_Task instructions:_ Take each line of the data that contains the string "Decidable" and copy it.

========================================================================

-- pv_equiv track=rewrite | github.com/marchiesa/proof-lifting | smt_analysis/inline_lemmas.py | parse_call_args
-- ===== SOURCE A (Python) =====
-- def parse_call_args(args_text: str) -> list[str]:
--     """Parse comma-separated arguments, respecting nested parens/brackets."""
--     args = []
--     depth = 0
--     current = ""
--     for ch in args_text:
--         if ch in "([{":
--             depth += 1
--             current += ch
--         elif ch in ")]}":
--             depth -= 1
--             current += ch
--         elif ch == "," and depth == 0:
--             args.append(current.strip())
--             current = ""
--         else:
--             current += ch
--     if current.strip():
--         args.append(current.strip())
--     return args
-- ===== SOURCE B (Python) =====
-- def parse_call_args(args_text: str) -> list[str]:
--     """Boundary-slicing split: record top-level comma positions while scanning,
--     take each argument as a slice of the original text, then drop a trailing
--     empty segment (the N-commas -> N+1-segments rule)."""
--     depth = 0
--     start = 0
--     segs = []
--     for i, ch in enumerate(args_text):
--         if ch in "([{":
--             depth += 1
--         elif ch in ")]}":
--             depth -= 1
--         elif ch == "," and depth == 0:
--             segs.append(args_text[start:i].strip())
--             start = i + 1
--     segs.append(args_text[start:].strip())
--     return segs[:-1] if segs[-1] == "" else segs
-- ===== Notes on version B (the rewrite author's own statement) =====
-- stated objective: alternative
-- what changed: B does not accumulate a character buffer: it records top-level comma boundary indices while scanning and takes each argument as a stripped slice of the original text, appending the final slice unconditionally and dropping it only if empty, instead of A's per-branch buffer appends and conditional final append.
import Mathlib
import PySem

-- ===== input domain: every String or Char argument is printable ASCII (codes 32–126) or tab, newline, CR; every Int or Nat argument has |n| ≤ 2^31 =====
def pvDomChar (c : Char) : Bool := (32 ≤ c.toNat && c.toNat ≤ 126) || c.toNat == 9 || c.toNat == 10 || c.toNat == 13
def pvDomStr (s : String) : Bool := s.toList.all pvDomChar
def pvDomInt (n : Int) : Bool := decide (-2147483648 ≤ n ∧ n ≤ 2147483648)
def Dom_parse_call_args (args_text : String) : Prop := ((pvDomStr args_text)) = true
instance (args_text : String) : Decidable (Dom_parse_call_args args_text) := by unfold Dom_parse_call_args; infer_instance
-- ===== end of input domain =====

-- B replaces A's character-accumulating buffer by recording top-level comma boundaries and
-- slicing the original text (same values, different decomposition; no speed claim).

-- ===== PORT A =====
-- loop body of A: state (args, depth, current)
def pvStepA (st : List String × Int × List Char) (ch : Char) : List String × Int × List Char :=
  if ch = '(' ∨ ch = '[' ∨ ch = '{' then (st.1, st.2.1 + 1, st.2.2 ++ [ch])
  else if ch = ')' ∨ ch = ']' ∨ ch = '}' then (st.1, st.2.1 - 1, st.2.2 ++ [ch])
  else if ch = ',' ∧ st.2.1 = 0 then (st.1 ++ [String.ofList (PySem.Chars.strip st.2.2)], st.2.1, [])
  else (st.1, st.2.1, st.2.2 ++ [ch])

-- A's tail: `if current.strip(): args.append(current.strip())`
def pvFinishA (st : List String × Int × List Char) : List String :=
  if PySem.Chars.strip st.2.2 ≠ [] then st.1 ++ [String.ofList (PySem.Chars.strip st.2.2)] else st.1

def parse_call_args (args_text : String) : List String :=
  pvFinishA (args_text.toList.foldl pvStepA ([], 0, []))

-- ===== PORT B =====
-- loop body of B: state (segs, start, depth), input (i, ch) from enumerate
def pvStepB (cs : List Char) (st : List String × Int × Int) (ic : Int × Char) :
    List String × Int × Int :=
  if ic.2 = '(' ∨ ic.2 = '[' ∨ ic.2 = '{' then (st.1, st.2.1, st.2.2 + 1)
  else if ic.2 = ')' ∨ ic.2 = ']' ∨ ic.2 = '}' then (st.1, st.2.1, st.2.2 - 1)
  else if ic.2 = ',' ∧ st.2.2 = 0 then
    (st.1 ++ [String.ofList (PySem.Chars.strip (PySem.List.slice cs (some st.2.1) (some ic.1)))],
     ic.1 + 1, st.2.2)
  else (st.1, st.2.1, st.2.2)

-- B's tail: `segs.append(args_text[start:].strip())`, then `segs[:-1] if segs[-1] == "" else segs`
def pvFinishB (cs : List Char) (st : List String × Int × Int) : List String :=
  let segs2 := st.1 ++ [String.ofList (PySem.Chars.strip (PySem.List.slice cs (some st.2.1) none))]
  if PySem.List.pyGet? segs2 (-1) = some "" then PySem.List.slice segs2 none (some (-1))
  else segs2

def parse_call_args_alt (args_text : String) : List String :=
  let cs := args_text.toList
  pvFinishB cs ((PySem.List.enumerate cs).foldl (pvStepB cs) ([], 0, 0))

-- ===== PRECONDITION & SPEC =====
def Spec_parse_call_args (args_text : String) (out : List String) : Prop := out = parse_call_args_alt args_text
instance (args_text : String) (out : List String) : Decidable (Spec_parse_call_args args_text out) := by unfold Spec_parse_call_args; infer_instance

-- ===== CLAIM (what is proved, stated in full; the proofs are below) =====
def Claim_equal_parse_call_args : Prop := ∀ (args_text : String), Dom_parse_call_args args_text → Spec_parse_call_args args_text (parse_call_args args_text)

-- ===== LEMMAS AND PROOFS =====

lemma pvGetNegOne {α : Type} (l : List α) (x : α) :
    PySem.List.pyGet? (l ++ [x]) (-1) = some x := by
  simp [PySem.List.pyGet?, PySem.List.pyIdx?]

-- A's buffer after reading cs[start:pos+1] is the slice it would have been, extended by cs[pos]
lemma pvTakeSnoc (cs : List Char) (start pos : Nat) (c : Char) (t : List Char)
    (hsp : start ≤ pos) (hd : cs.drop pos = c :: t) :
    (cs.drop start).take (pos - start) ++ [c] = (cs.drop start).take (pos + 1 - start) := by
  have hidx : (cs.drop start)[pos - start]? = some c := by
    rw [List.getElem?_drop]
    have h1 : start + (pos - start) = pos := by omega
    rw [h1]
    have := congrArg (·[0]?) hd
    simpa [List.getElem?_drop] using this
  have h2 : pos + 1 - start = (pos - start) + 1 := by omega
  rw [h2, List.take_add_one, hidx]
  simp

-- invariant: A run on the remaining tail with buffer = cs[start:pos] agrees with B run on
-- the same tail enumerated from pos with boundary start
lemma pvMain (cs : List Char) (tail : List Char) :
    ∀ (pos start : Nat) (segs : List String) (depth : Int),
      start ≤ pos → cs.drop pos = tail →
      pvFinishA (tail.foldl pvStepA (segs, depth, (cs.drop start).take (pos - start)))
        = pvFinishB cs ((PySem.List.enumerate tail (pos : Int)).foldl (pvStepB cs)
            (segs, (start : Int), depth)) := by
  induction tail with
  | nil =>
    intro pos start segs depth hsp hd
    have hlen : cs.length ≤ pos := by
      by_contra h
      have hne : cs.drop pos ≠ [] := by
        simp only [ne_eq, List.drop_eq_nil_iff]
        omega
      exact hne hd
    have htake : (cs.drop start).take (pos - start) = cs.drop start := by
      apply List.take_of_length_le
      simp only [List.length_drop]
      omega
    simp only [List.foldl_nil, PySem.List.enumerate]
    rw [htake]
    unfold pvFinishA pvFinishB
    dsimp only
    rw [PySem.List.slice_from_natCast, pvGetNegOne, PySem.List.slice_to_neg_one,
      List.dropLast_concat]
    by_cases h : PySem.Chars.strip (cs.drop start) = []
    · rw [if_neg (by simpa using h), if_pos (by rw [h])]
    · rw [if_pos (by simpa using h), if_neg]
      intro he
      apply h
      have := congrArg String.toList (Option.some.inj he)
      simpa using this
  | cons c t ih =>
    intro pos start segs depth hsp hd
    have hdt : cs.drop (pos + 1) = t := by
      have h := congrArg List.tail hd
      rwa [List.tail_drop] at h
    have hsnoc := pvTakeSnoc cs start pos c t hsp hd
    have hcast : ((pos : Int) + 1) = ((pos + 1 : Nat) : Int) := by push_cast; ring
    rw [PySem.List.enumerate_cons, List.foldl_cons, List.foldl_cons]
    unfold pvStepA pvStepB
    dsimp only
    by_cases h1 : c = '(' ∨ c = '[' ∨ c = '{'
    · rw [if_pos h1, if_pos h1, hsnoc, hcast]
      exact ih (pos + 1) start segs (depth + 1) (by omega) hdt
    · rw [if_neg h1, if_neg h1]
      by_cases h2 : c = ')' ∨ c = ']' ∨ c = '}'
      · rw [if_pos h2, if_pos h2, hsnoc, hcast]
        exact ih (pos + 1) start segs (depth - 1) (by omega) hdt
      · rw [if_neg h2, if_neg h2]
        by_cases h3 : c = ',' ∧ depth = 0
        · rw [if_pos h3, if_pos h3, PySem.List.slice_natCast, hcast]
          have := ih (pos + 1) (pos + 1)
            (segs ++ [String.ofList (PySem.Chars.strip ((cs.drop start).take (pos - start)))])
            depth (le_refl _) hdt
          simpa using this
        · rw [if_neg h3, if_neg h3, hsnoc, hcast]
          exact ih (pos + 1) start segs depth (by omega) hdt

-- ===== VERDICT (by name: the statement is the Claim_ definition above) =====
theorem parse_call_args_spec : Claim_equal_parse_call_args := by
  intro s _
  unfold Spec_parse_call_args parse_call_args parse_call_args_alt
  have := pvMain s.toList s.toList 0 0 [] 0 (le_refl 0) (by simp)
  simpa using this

========================================================================

_Exercise result:_
instance (args_text : String) : Decidable (Dom_parse_call_args args_text) := by unfold Dom_parse_call_args; infer_instance
instance (args_text : String) (out : List String) : Decidable (Spec_parse_call_args args_text out) := by unfold Spec_parse_call_args; infer_instance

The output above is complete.